As expected based on previous reports on the same systems at different concentrations,^12,15 the storage and loss moduli curves are shifted to higher frequencies when the faster bis-Pd(II) cross-linker 1 is used in place of 2. Also as previously reported, the dynamic mechanical properties of the PVP•1 and PVP•2 networks are superposed onto a single master curve by scaling the frequency of the oscillatory experiment by k_d measured for model Pd-pyridine complexes, consistent with the expectation that the Pd-pyridine interactions define the elastically active segments in the network. While the crossover points of G′ and G″ for the PVP•1 networks are not observed within the experimental range accessible on our rheometer, they can be inferred through the scaling relationship. In Figure 4, superposition of G′ and G″ versus scaled frequency for ~0.1 g/mL PVP with 1 or 2 (above 1%) is shown. We note that the data for the network formed from ~0.1 g/mL PVP with 1% 1 cannot be superposed with that formed from 1% of 2, consistent with previous observations regarding cross-linker concentrations that are near the gel point.¹⁹

Figure 4.

Storage modulus (G′) and loss modulus (G″) versus scaled frequency for ~0.1 g/mL PVP with different concentration of 1 or 2.

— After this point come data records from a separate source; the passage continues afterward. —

-- pv_equiv track=rewrite | github.com/XuXinran1011/OpenTruss | backend/app/services/lot_strategy.py | _group_elements_by_rule
-- ===== SOURCE A (Python) =====
-- from typing import List, Dict, Any, Optional, Literal
-- from enum import Enum
--
-- class RuleType(str, Enum):
--     """检验批划分规则类型"""
--     BY_LEVEL = "BY_LEVEL"  # 按楼层划分
--     BY_ZONE = "BY_ZONE"  # 按区域划分
--     BY_LEVEL_AND_ZONE = "BY_LEVEL_AND_ZONE"  # 按楼层和区域组合划分
--
-- def _group_elements_by_rule(
--
--     elements: List[Dict[str, Any]],
--     rule_type: RuleType
-- ) -> Dict[str, List[str]]:
--     """根据规则类型分组构件
--
--     Args:
--         elements: 构件列表
--         rule_type: 规则类型
--
--     Returns:
--         Dict: 分组键 -> 构件ID列表的映射
--     """
--     grouped = {}
--
--     for elem in elements:
--         element_id = elem["element_id"]
--         level_id = elem.get("level_id") or ""
--         zone_id = elem.get("zone_id") or ""
--
--         if rule_type == RuleType.BY_LEVEL:
--             group_key = f"level:{level_id}" if level_id else "level:unknown"
--         elif rule_type == RuleType.BY_ZONE:
--             group_key = f"zone:{zone_id}" if zone_id else "zone:unknown"
--         elif rule_type == RuleType.BY_LEVEL_AND_ZONE:
--             group_key = f"level:{level_id}_zone:{zone_id}" if (level_id and zone_id) else "unknown"
--         else:
--             group_key = "default"
--
--         if group_key not in grouped:
--             grouped[group_key] = []
--         grouped[group_key].append(element_id)
--
--     return grouped
-- ===== SOURCE B (Python) =====
-- def _group_elements_by_rule(elements, rule_type):
--     """Alternative decomposition: derive each element's group key in one mapping
--     pass, then build the result as a comprehension over the first-occurrence
--     distinct keys, collecting ids per key by filtering the (key, id) pairs."""
--     def key_of(elem):
--         level_id = elem.get("level_id") or ""
--         zone_id = elem.get("zone_id") or ""
--         if rule_type == "BY_LEVEL":
--             return f"level:{level_id}" if level_id else "level:unknown"
--         if rule_type == "BY_ZONE":
--             return f"zone:{zone_id}" if zone_id else "zone:unknown"
--         if rule_type == "BY_LEVEL_AND_ZONE":
--             return f"level:{level_id}_zone:{zone_id}" if (level_id and zone_id) else "unknown"
--         return "default"
--
--     pairs = [(key_of(e), e["element_id"]) for e in elements]
--     keys = list(dict.fromkeys(k for k, _ in pairs))
--     return {k: [eid for k2, eid in pairs if k2 == k] for k in keys}
-- ===== Notes on version B (the rewrite author's own statement) =====
-- stated objective: alternative
-- what changed: Replaces the incremental dict-building loop (membership test, insert-empty, append) by a map/dedup/filter pipeline: compute all (group_key, element_id) pairs, dedup the keys in first-occurrence order, and build each group by filtering the pairs per key.
-- outside the precondition, e.g. on _group_elements_by_rule([{'level_id': '1'}], 'BY_LEVEL'): A raises KeyError, B raises KeyError
import Mathlib
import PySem

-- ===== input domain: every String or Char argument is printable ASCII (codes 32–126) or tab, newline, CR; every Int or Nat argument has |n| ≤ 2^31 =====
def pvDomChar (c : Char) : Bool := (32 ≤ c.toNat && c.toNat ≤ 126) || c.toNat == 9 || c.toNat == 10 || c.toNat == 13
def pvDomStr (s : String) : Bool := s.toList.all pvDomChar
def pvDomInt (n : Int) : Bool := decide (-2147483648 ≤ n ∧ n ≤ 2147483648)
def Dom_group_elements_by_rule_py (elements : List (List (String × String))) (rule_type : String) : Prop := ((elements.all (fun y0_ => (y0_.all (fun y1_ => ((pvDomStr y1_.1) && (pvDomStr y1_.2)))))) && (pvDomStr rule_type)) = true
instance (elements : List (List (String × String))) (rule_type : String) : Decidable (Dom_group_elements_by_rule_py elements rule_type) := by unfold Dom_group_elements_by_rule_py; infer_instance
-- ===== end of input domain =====

-- B builds the grouping by a map/dedup/filter pipeline instead of A's incremental dict loop (objective: alternative, same result).

-- elem.get(k): first-match lookup in the association list (per the dict convention)
def pvLookup (e : List (String × String)) (k : String) : Option String :=
  (e.find? (fun p => p.1 == k)).map Prod.snd

-- ===== PORT A =====
def group_elements_by_rule_py (elements : List (List (String × String))) (rule_type : String) : List (String × List String) :=
  (elements.foldl (fun grouped elem =>
    -- element_id = elem["element_id"]; KeyError (lookup = none) is excluded by Pre_, so getD "" is never taken there
    let element_id := (pvLookup elem "element_id").getD ""
    let level_id := (pvLookup elem "level_id").getD ""
    let zone_id := (pvLookup elem "zone_id").getD ""
    let group_key :=
      if rule_type == "BY_LEVEL" then
        (if level_id == "" then "level:unknown" else "level:" ++ level_id)
      else if rule_type == "BY_ZONE" then
        (if zone_id == "" then "zone:unknown" else "zone:" ++ zone_id)
      else if rule_type == "BY_LEVEL_AND_ZONE" then
        (if level_id == "" || zone_id == "" then "unknown" else "level:" ++ level_id ++ "_zone:" ++ zone_id)
      else "default"
    let g := if grouped.contains group_key then grouped else grouped.insert group_key []
    g.modify group_key [] (fun l => l ++ [element_id])
  ) PySem.Dict.empty).items

-- ===== PORT B =====
def pvKeyOf (rule_type : String) (elem : List (String × String)) : String :=
  let level_id := (pvLookup elem "level_id").getD ""
  let zone_id := (pvLookup elem "zone_id").getD ""
  if rule_type == "BY_LEVEL" then
    (if level_id == "" then "level:unknown" else "level:" ++ level_id)
  else if rule_type == "BY_ZONE" then
    (if zone_id == "" then "zone:unknown" else "zone:" ++ zone_id)
  else if rule_type == "BY_LEVEL_AND_ZONE" then
    (if level_id == "" || zone_id == "" then "unknown" else "level:" ++ level_id ++ "_zone:" ++ zone_id)
  else "default"

def group_elements_by_rule_py_alt (elements : List (List (String × String))) (rule_type : String) : List (String × List String) :=
  let pairs := elements.map (fun e => (pvKeyOf rule_type e, (pvLookup e "element_id").getD ""))
  let keys := PySem.List.dedup (pairs.map Prod.fst)
  keys.map (fun k => (k, (pairs.filter (fun p => p.1 == k)).map Prod.snd))

-- ===== PRECONDITION & SPEC =====
-- Pre_ excludes exactly the elements missing the "element_id" key, on which A raises KeyError.
def Pre_group_elements_by_rule_py (elements : List (List (String × String))) (_rule_type : String) : Prop :=
  elements.all (fun e => (e.find? (fun p => p.1 == "element_id")).isSome) = true
instance (elements : List (List (String × String))) (rule_type : String) : Decidable (Pre_group_elements_by_rule_py elements rule_type) := by unfold Pre_group_elements_by_rule_py; infer_instance
def pvWitness_group_elements_by_rule_py : (List (List (String × String))) × String :=
  ([[("element_id", "e1"), ("level_id", "L1")], [("element_id", "e2")]], "BY_LEVEL")

def Spec_group_elements_by_rule_py (elements : List (List (String × String))) (rule_type : String) (out : List (String × List String)) : Prop := out = group_elements_by_rule_py_alt elements rule_type
instance (elements : List (List (String × String))) (rule_type : String) (out : List (String × List String)) : Decidable (Spec_group_elements_by_rule_py elements rule_type out) := by unfold Spec_group_elements_by_rule_py; infer_instance

-- ===== CLAIM (what is proved, stated in full; the proofs are below) =====
def Claim_equal_group_elements_by_rule_py : Prop := ∀ (elements : List (List (String × String))) (rule_type : String), Dom_group_elements_by_rule_py elements rule_type → Pre_group_elements_by_rule_py elements rule_type → Spec_group_elements_by_rule_py elements rule_type (group_elements_by_rule_py elements rule_type)

-- ===== LEMMAS AND PROOFS =====

theorem pv_step_eq (d : PySem.Dict String (List String)) (k i : String) :
    ((if d.contains k then d else d.insert k []).modify k [] (fun l => l ++ [i]))
      = d.modify k [] (fun l => l ++ [i]) := by
  by_cases h : d.contains k
  · simp [h]
  · have hk : ∀ p ∈ d.items, ¬ (p.1 = k) := by
      intro p hp hpk
      exact h ((PySem.Dict.contains_iff_mem_keys d k).mpr (hpk ▸ PySem.Dict.mem_keys_of_mem_items d hp))
    have hfind : d.items.find? (fun p => p.1 == k) = none := by
      rw [List.find?_eq_none]
      intro p hp; simpa using hk p hp
    simp only [h, Bool.false_eq_true, if_false]
    simp [PySem.Dict.modify, PySem.Dict.insert, PySem.Dict.getD, PySem.Dict.get?, h,
      List.find?_append, hfind, List.map_append]
    exact (List.map_congr_left (fun p hp => by simp [hk p hp])).trans (List.map_id _)

theorem pv_main (elements : List (List (String × String))) (rule_type : String) :
    group_elements_by_rule_py elements rule_type = group_elements_by_rule_py_alt elements rule_type := by
  have hfold :
      (elements.foldl (fun grouped elem =>
        let element_id := (pvLookup elem "element_id").getD ""
        let level_id := (pvLookup elem "level_id").getD ""
        let zone_id := (pvLookup elem "zone_id").getD ""
        let group_key :=
          if rule_type == "BY_LEVEL" then
            (if level_id == "" then "level:unknown" else "level:" ++ level_id)
          else if rule_type == "BY_ZONE" then
            (if zone_id == "" then "zone:unknown" else "zone:" ++ zone_id)
          else if rule_type == "BY_LEVEL_AND_ZONE" then
            (if level_id == "" || zone_id == "" then "unknown" else "level:" ++ level_id ++ "_zone:" ++ zone_id)
          else "default"
        let g := if grouped.contains group_key then grouped else grouped.insert group_key []
        g.modify group_key [] (fun l => l ++ [element_id])) PySem.Dict.empty)
      = ((elements.map (fun e => (pvKeyOf rule_type e, (pvLookup e "element_id").getD ""))).foldl
          (fun d p => d.modify p.1 [] (fun l => l ++ [p.2])) PySem.Dict.empty) := by
    rw [List.foldl_map]
    congr 1
    funext d e
    exact pv_step_eq d (pvKeyOf rule_type e) ((pvLookup e "element_id").getD "")
  show (_ : PySem.Dict String (List String)).items = _
  rw [hfold]
  set pairs := elements.map (fun e => (pvKeyOf rule_type e, (pvLookup e "element_id").getD "")) with hp
  have hnd : ((pairs.foldl (fun d p => d.modify p.1 [] (fun l => l ++ [p.2])) PySem.Dict.empty)).keys.Nodup :=
    PySem.Dict.nodup_keys_foldl_modify_key pairs Prod.fst [] (fun _ p => (fun l => l ++ [p.2])) PySem.Dict.empty PySem.Dict.nodup_keys_empty
  rw [PySem.Dict.items_eq_map_keys _ hnd []]
  rw [PySem.Dict.keys_foldl_modify_key pairs Prod.fst [] (fun _ p => (fun l => l ++ [p.2])) PySem.Dict.empty]
  show _ = (PySem.List.dedup (pairs.map Prod.fst)).map _
  rw [PySem.List.dedup_eq_ofList]
  rw [PySem.Dict.keys_empty]
  show (PySem.Set.ofList (pairs.map Prod.fst)).map _ = _
  apply List.map_congr_left
  intro k _
  rw [PySem.Dict.getD_foldl_modify_append pairs PySem.Dict.empty k]
  rw [← hp]
  rfl

-- ===== VERDICT (by name: the statement is the Claim_ definition above) =====
theorem group_elements_by_rule_py_spec : Claim_equal_group_elements_by_rule_py := by
  intro elements rule_type _ _
  exact pv_main elements rule_type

The slopes of G′ and G″ in the terminal zone for 0.1 g/mL PVP with 2 showed unusual terminal behavior with power-law dependencies for G′ and G″ versus frequency (ω) having much smaller slopes than those expected of a single-element Maxwell model: G′ ~ ω² and G″ ~ ω¹, respectively. With the increasing concentration of 2 from 1% to 7%, the power-law dependencies for G′ versus ω range from 1.86 to 1.33; the power-law dependencies for G″ versus ω range from 0.98 to 0.85. This behavior has also been noted previously,^12,28 and it is apparent that the relaxation modes in these samples are more complex than can be described by the single apparent relaxation time obtained by the crossover of G′ and G″.

Shear thickening

Steady shear viscosity versus shear rate for ~0.1 g/mL PVP with 1 or 2 is shown in Figure 5. Zero-shear viscosity of ~0.1 g/mL PVP with 0.5% 1 or 2 is just a little higher than the pure ~0.1 g/mL PVP solution (0.021 Pa·s). This indicates that the concentration of 0.5% cross-linker is below the gel concentration for the formation of network. With the increasing of concentration of cross-linker above 1%, the viscosities of the two mixtures are significantly different (and scale with the difference between the dissociation rates of 1 and 2). This is consistent with the previous results in our group that the gel concentration of cross-linkers for forming network is ~0.8%.^12,19 For samples with concentration of cross-linker above the gel concentration, the steady shear viscosity exhibits three flow regimes with the increasing of shear rate, which are, respectively, Newtonian, shear-thickening and shear-thinning. The steep decrease in viscosity at high shear rates (Figure 5) is attributed to network fracture²⁹ and/or the subsequent ejection of sample from the rheometer geometry (one video as an example in the supporting material). Strain hardening is also observed for those samples which show shear thickening. The strain hardening behavior of these networks is currently under investigation and it is not explored further here.

Figure 5.

Steady shear viscosity versus shear rate for ~0.1 g/mL PVP with different concentration of 1 (a) and 2 (b).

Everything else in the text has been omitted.